Build a safety incident reviewer
An agent that watches an incident feed and flags the patterns that tend to precede a disaster.
Who deploys this
The failure it’s built to catch
The Lion Air preliminary report in October 2018 named 'uncommanded nose-down trim inputs.' The Ethiopian preliminary report five months later named the same pattern. The FAA grounded the 737 MAX two days after the second crash. An agent reading the NTSB feed in October 2018 and flagging the MCAS pattern would have been on the right side of 346 deaths.
Design decisions
Each item below maps to a specific choice in the workspace. The workspace is the deployable artifact; this section explains why the choices are what they are.
Preliminary reports, not finalised ADs
An airworthiness directive is the failure that already happened. A preliminary incident report is the failure being characterised. The agent reads preliminaries because that's where the pattern shows up first. Flagging the Lion Air narrative in October 2018 sits upstream of the AD the FAA finally issued in March 2019.
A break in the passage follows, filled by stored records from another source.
-- pv_equiv track=rewrite | github.com/celpegor216/ps | 프로그래머스/unrated/135808. 과일 장수/과일 장수.py | solution
-- ===== SOURCE A (Python) =====
-- def solution(k, m, score):
--     answer = 0
--
--     score.sort(reverse=True)
--
--     length = len(score)
--     for i in range(0, length, m):
--         if i + m <= length:
--             answer += min(score[i:i+m]) * m
--
--     return answer
-- ===== SOURCE B (Python) =====
-- def solution(k, m, score):
--     # Run-length sweep: sort descending in place (same mutation as A), then walk
--     # maximal runs of equal values once; for each run count arithmetically how many
--     # full-box minima (positions p with p < full and (p+1) % m == 0) fall inside it.
--     score.sort(reverse=True)
--     n = len(score)
--     full = n // m * m
--     answer = 0
--     i = 0
--     while i < n:
--         v = score[i]
--         j = i
--         while j < n and score[j] == v:
--             j += 1
--         answer += v * (min(j, full) // m - min(i, full) // m)
--         i = j
--     return answer * m
-- ===== Notes on version B (the rewrite author's own statement) =====
-- stated objective: alternative
-- what changed: B keeps the in-place descending sort but replaces A's per-box windowing with min() by a single run-length sweep over maximal runs of equal values, counting arithmetically (via floor divisions of the run boundaries) how many full-box minima each distinct value contributes.
-- outside the precondition, e.g. on solution(0, -2, [3, 1, 5]): A returns 0, B returns 12; on solution(0, 0, [1]): A raises ValueError, B raises ZeroDivisionError
import Mathlib
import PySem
Five triggers, not three, not seven
Each trigger covers a different shape of failure: automation override (MCAS), fuel or battery anomaly (787), incident cluster (the canary for systemic issues), FCOM contradiction (manual is wrong or system is wrong), and engine-out without service bulletin (LEAP fan blades). Three would miss real shapes; seven would dilute focus.
Bias toward FLAG when the narrative is ambiguous
CLEAR is the routine call. Most reports are crew technique or weather. FLAG is the rare verdict where the cost of being wrong is a hull loss. The reviewer is meant to be the second pair of eyes; the OEM has every commercial reason to call the report 'crew issue.' When trigger words appear and the framing is ambiguous, the reviewer flags.
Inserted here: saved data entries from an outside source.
-- pv_equiv track=rewrite | github.com/jvtarazona/CleaningPics | repeatedChesumMd5.py | dict_compareBykey
-- ===== SOURCE A (Python) =====
-- def dict_compareBykey(d1, d2):
--     """Compare two dictionaries."""
--     d1_keys = set(d1.keys())
--     d2_keys = set(d2.keys())
--     shared_keys = d1_keys.intersection(d2_keys)
--     added = d1_keys - d2_keys
--     removed = d2_keys - d1_keys
--     modified = {o: (d1[o], d2[o]) for o in shared_keys if d1[o] != d2[o]}
--     same = set(o for o in shared_keys if d1[o] == d2[o])
--     return added, removed, modified, same
-- ===== SOURCE B (Python) =====
-- def dict_compareBykey(d1, d2):
--     """Compare two dictionaries by first merging both into one table mapping
--     each key to its tagged value occurrences, then classifying every merged
--     entry by its shape (no key-set algebra, no lookups back into d1/d2)."""
--     merged = {}
--     for k, v in d1.items():
--         merged.setdefault(k, []).append((0, v))
--     for k, w in d2.items():
--         merged.setdefault(k, []).append((1, w))
--     added, removed, modified, same = set(), set(), {}, set()
--     for k, entries in merged.items():
--         if len(entries) == 2:
--             v, w = entries[0][1], entries[1][1]
--             if v == w:
--                 same.add(k)
--             else:
--                 modified[k] = (v, w)
--         elif entries[0][0] == 0:
--             added.add(k)
--         else:
--             removed.add(k)
--     return added, removed, modified, same
-- ===== Notes on version B (the rewrite author's own statement) =====
-- stated objective: alternative
-- what changed: Instead of key-set intersection/differences with lookups back into d1/d2 (A) or a membership-classifying pass, B first merges both dicts into one table mapping each key to its list of (side, value) occurrences, then classifies each merged entry purely by the shape of that list (two entries -> same/modified by value equality, one entry -> added/removed by its side tag).
import Mathlib
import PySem

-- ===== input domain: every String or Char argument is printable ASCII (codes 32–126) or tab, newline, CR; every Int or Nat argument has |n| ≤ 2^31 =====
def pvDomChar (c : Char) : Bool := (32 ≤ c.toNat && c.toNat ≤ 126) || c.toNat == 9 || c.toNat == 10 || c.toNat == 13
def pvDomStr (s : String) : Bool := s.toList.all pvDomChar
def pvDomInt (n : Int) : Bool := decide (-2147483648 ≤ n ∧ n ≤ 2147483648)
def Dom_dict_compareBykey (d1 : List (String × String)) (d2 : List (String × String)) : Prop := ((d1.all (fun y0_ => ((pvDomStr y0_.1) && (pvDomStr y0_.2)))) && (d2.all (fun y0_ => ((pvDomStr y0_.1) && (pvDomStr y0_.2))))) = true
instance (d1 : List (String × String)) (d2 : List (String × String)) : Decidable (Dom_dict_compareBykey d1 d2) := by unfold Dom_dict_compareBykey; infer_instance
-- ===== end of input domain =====

-- B replaces A's key-set algebra (intersection/differences plus lookup comprehensions) by merging
-- both dicts into one key -> tagged-occurrence-list table and classifying each entry by its shape.


-- ===== PORT A =====
def dict_compareBykey (d1 : List (String × String)) (d2 : List (String × String)) : List String × List String × (List (String × String × String)) × List String :=
  let D1 : PySem.Dict String String := PySem.Dict.mk d1
  let D2 : PySem.Dict String String := PySem.Dict.mk d2
  let d1_keys : PySem.Set String := PySem.Set.ofList D1.keys
  let d2_keys : PySem.Set String := PySem.Set.ofList D2.keys
  let shared_keys := PySem.Set.inter d1_keys d2_keys
  let added := PySem.Set.diff d1_keys d2_keys
  let removed := PySem.Set.diff d2_keys d1_keys
  let modified := shared_keys.filterMap (fun o =>
    if D1.getD o "" ≠ D2.getD o "" then some (o, D1.getD o "", D2.getD o "") else none)
  let same := PySem.Set.ofList (shared_keys.filter (fun o => D1.getD o "" == D2.getD o ""))
  (added, removed, modified, same)

-- ===== PORT B =====
-- the body of B's classification loop over merged.items; Python indexes entries[0]/entries[1],
-- which cannot fail (every merged entry list is nonempty), ported as pyGetD with an unreachable default
def pvClassify
    (acc : PySem.Set String × PySem.Set String × List (String × String × String) × PySem.Set String)
    (p : String × List (Int × String)) :
    PySem.Set String × PySem.Set String × List (String × String × String) × PySem.Set String :=
  if p.2.length = 2 then
    let v := (PySem.List.pyGetD p.2 0 ((0 : Int), "")).2
    let w := (PySem.List.pyGetD p.2 1 ((0 : Int), "")).2
    if v == w then (acc.1, acc.2.1, acc.2.2.1, PySem.Set.add acc.2.2.2 p.1)
    else (acc.1, acc.2.1, acc.2.2.1 ++ [(p.1, v, w)], acc.2.2.2)
  else if (PySem.List.pyGetD p.2 0 ((0 : Int), "")).1 == 0 then
    (PySem.Set.add acc.1 p.1, acc.2.1, acc.2.2.1, acc.2.2.2)
  else
    (acc.1, PySem.Set.add acc.2.1 p.1, acc.2.2.1, acc.2.2.2)

def dict_compareBykey_alt (d1 : List (String × String)) (d2 : List (String × String)) : List String × List String × (List (String × String × String)) × List String :=
  -- merged.setdefault(k, []).append((side, value))  ==  merged[k] = merged.get(k, []) + [(side, value)]
  let merged0 := d1.foldl (fun m p => m.modify p.1 [] (· ++ [((0 : Int), p.2)]))
    (PySem.Dict.empty : PySem.Dict String (List (Int × String)))
  let merged := d2.foldl (fun m p => m.modify p.1 [] (· ++ [((1 : Int), p.2)])) merged0
  merged.items.foldl pvClassify (PySem.Set.empty, PySem.Set.empty, [], PySem.Set.empty)

-- ===== PRECONDITION & SPEC =====
-- The assoc lists encode Python dicts, whose keys are unique: a duplicate-keyed list
-- corresponds to no Python input of A, so Pre_ requires the keys of each list to be distinct.
def Pre_dict_compareBykey (d1 : List (String × String)) (d2 : List (String × String)) : Prop :=
  (d1.map Prod.fst).Nodup ∧ (d2.map Prod.fst).Nodup
instance (d1 : List (String × String)) (d2 : List (String × String)) : Decidable (Pre_dict_compareBykey d1 d2) := by unfold Pre_dict_compareBykey; infer_instance

def pvWitness_dict_compareBykey : (List (String × String)) × (List (String × String)) :=
  ([("a", "1"), ("b", "2")], [("b", "3"), ("c", "2")])

def Spec_dict_compareBykey (d1 : List (String × String)) (d2 : List (String × String)) (out : List String × List String × (List (String × String × String)) × List String) : Prop := out = dict_compareBykey_alt d1 d2
instance (d1 : List (String × String)) (d2 : List (String × String)) (out : List String × List String × (List (String × String × String)) × List String) : Decidable (Spec_dict_compareBykey d1 d2 out) := by unfold Spec_dict_compareBykey; infer_instance

-- ===== CLAIM (what is proved, stated in full; the proofs are below) =====
def Claim_equal_dict_compareBykey : Prop := ∀ (d1 : List (String × String)) (d2 : List (String × String)), Dom_dict_compareBykey d1 d2 → Pre_dict_compareBykey d1 d2 → Spec_dict_compareBykey d1 d2 (dict_compareBykey d1 d2)

-- ===== LEMMAS AND PROOFS =====

-- the tail of a merged entry for a key of d1: d2's tagged value if present
def pvRest (D2 : PySem.Dict String String) (c : String) : List (Int × String) :=
  match D2.get? c with
  | some w => [((1 : Int), w)]
  | none => []

-- in a Nodup-keyed assoc list, filtering by a member's key yields exactly that pair
theorem pvFilter_key_self (l : List (String × String)) (p : String × String)
    (hp : p ∈ l) (hl : (l.map Prod.fst).Nodup) :
    l.filter (fun q => q.1 == p.1) = [p] := by
  induction l with
  | nil => cases hp
  | cons x t ih =>
    simp only [List.map_cons, List.nodup_cons, List.mem_map] at hl
    rcases List.mem_cons.1 hp with hp | hp
    · subst hp  -- p = x
      have : t.filter (fun q => q.1 == p.1) = [] := by
        apply List.filter_eq_nil_iff.2
        intro q hq
        simp only [beq_iff_eq]
        intro h
        exact hl.1 ⟨q, hq, h⟩
      simp [this]
    · have hx : (x.1 == p.1) = false := by
        simp only [beq_eq_false_iff_ne, ne_eq]
        intro h
        exact hl.1 ⟨p, hp, (h ▸ rfl)⟩
      simp [hx, ih hp hl.2]

theorem pvFilter_key_nil (l : List (String × String)) (c : String)
    (hc : c ∉ l.map Prod.fst) :
    l.filter (fun q => q.1 == c) = [] := by
  apply List.filter_eq_nil_iff.2
  intro q hq
  simp only [beq_iff_eq]
  intro h
  exact hc (List.mem_map.2 ⟨q, hq, h⟩)

-- what B's classification fold does on the d1-part of merged.items
theorem pvClassify_L1_foldl (D2 : PySem.Dict String String) (l : List (String × String))
    (a r : PySem.Set String) (m : List (String × String × String)) (s : PySem.Set String)
    (hl : (l.map Prod.fst).Nodup)
    (ha : ∀ p ∈ l, p.1 ∉ a) (hs : ∀ p ∈ l, p.1 ∉ s) :
    l.foldl (fun acc p => pvClassify acc (p.1, ((0 : Int), p.2) :: pvRest D2 p.1)) (a, r, m, s) =
      (a ++ (l.filter (fun p => !D2.contains p.1)).map Prod.fst,
       r,
       m ++ l.filterMap (fun p =>
          match D2.get? p.1 with
          | some w => if p.2 ≠ w then some (p.1, p.2, w) else none
          | none => none),
       s ++ (l.filter (fun p =>
          match D2.get? p.1 with
          | some w => p.2 == w
          | none => false)).map Prod.fst) := by
  induction l generalizing a r m s with
  | nil => simp
  | cons p t ih =>
    simp only [List.map_cons, List.nodup_cons, List.mem_map] at hl
    have hpt : ∀ q ∈ t, q.1 ≠ p.1 := by
      intro q hq hne
      exact hl.1 ⟨q, hq, hne⟩
    have hcont : D2.contains p.1 = (D2.get? p.1).isSome := PySem.Dict.contains_eq_isSome_get? ..
    simp only [List.foldl_cons]
    rcases h : D2.get? p.1 with _ | w
    · -- key absent from d2: entry [(0, v)] → added
      have hstep : pvClassify (a, r, m, s) (p.1, ((0 : Int), p.2) :: pvRest D2 p.1)
          = (a ++ [p.1], r, m, s) := by
        simp [pvClassify, pvRest, h, PySem.List.pyGetD, PySem.List.pyGet?, PySem.List.pyIdx?,
          PySem.Set.add_of_not_mem (ha p (by simp))]
      rw [hstep, ih _ _ _ _ hl.2
        (by intro q hq; simp [ha q (List.mem_cons_of_mem _ hq), hpt q hq])
        (by intro q hq; exact hs q (List.mem_cons_of_mem _ hq))]
      simp [h, hcont]
    · rcases eq_or_ne p.2 w with hv | hv
      · -- equal values: entry [(0, v), (1, v)] → same
        have hstep : pvClassify (a, r, m, s) (p.1, ((0 : Int), p.2) :: pvRest D2 p.1)
            = (a, r, m, s ++ [p.1]) := by
          simp [pvClassify, pvRest, h, hv, PySem.List.pyGetD, PySem.List.pyGet?, PySem.List.pyIdx?,
            PySem.Set.add_of_not_mem (hs p (by simp))]
        rw [hstep, ih _ _ _ _ hl.2
          (by intro q hq; exact ha q (List.mem_cons_of_mem _ hq))
          (by intro q hq; simp [hs q (List.mem_cons_of_mem _ hq), hpt q hq])]
        simp [h, hcont, hv]
      · -- different values: entry [(0, v), (1, w)] → modified
        have hstep : pvClassify (a, r, m, s) (p.1, ((0 : Int), p.2) :: pvRest D2 p.1)
            = (a, r, m ++ [(p.1, p.2, w)], s) := by
          simp [pvClassify, pvRest, h, hv, PySem.List.pyGetD, PySem.List.pyGet?, PySem.List.pyIdx?]
        rw [hstep, ih _ _ _ _ hl.2
          (by intro q hq; exact ha q (List.mem_cons_of_mem _ hq))
          (by intro q hq; exact hs q (List.mem_cons_of_mem _ hq))]
        simp [h, hcont, hv]

-- what B's classification fold does on the d2-only part of merged.items
theorem pvClassify_L2_foldl (l : List (String × String))
    (a r : PySem.Set String) (m : List (String × String × String)) (s : PySem.Set String)
    (hl : (l.map Prod.fst).Nodup) (hr : ∀ p ∈ l, p.1 ∉ r) :
    l.foldl (fun acc p => pvClassify acc (p.1, [((1 : Int), p.2)])) (a, r, m, s) =
      (a, r ++ l.map Prod.fst, m, s) := by
  induction l generalizing r with
  | nil => simp
  | cons p t ih =>
    simp only [List.map_cons, List.nodup_cons, List.mem_map] at hl
    have hpt : ∀ q ∈ t, q.1 ≠ p.1 := fun q hq hne => hl.1 ⟨q, hq, hne⟩
    have hstep : pvClassify (a, r, m, s) (p.1, [((1 : Int), p.2)])
        = (a, r ++ [p.1], m, s) := by
      simp [pvClassify, PySem.List.pyGetD, PySem.List.pyGet?, PySem.List.pyIdx?,
        PySem.Set.add_of_not_mem (hr p (by simp))]
    simp only [List.foldl_cons]
    rw [hstep, ih _ hl.2
      (by intro q hq; simp [hr q (List.mem_cons_of_mem _ hq), hpt q hq])]
    simp

-- d2's tagged occurrences for a key, as a filter of d2
theorem pvRest_eq (d2 : List (String × String)) (c : String)
    (nd2 : (d2.map Prod.fst).Nodup) :
    (d2.filter (fun q => q.1 == c)).map (fun q => ((1 : Int), q.2)) = pvRest (PySem.Dict.mk d2) c := by
  rcases h : (PySem.Dict.mk d2).get? c with _ | w
  · have hc : c ∉ d2.map Prod.fst := by
      have := PySem.Dict.get?_eq_none_iff_not_mem_keys (d := PySem.Dict.mk d2) (k := c)
      simp only [PySem.Dict.keys] at this
      exact this.1 h
    rw [pvFilter_key_nil d2 c hc]
    simp [pvRest, h]
  · have hm : (c, w) ∈ d2 := PySem.Dict.mem_items_of_get?_eq_some _ h
    rw [pvFilter_key_self d2 (c, w) hm nd2]
    simp [pvRest, h]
The cautionary tale lives in the skill body
The skill walks the Lion Air report and the FAA's response day by day. When the skill activates, the model has the precedent in working memory and applies the trigger table with the right priors. The history is what teaches the agent what to look for; the table is just the index.
The four-file workspace
This is what the runtime compiles. Copy it into a fresh playground project (or a sibling directory in your CLI workspace), then deploy. Each tab is one file. The agent.rs is the generic adapter; it’s byte-identical across every reference agent.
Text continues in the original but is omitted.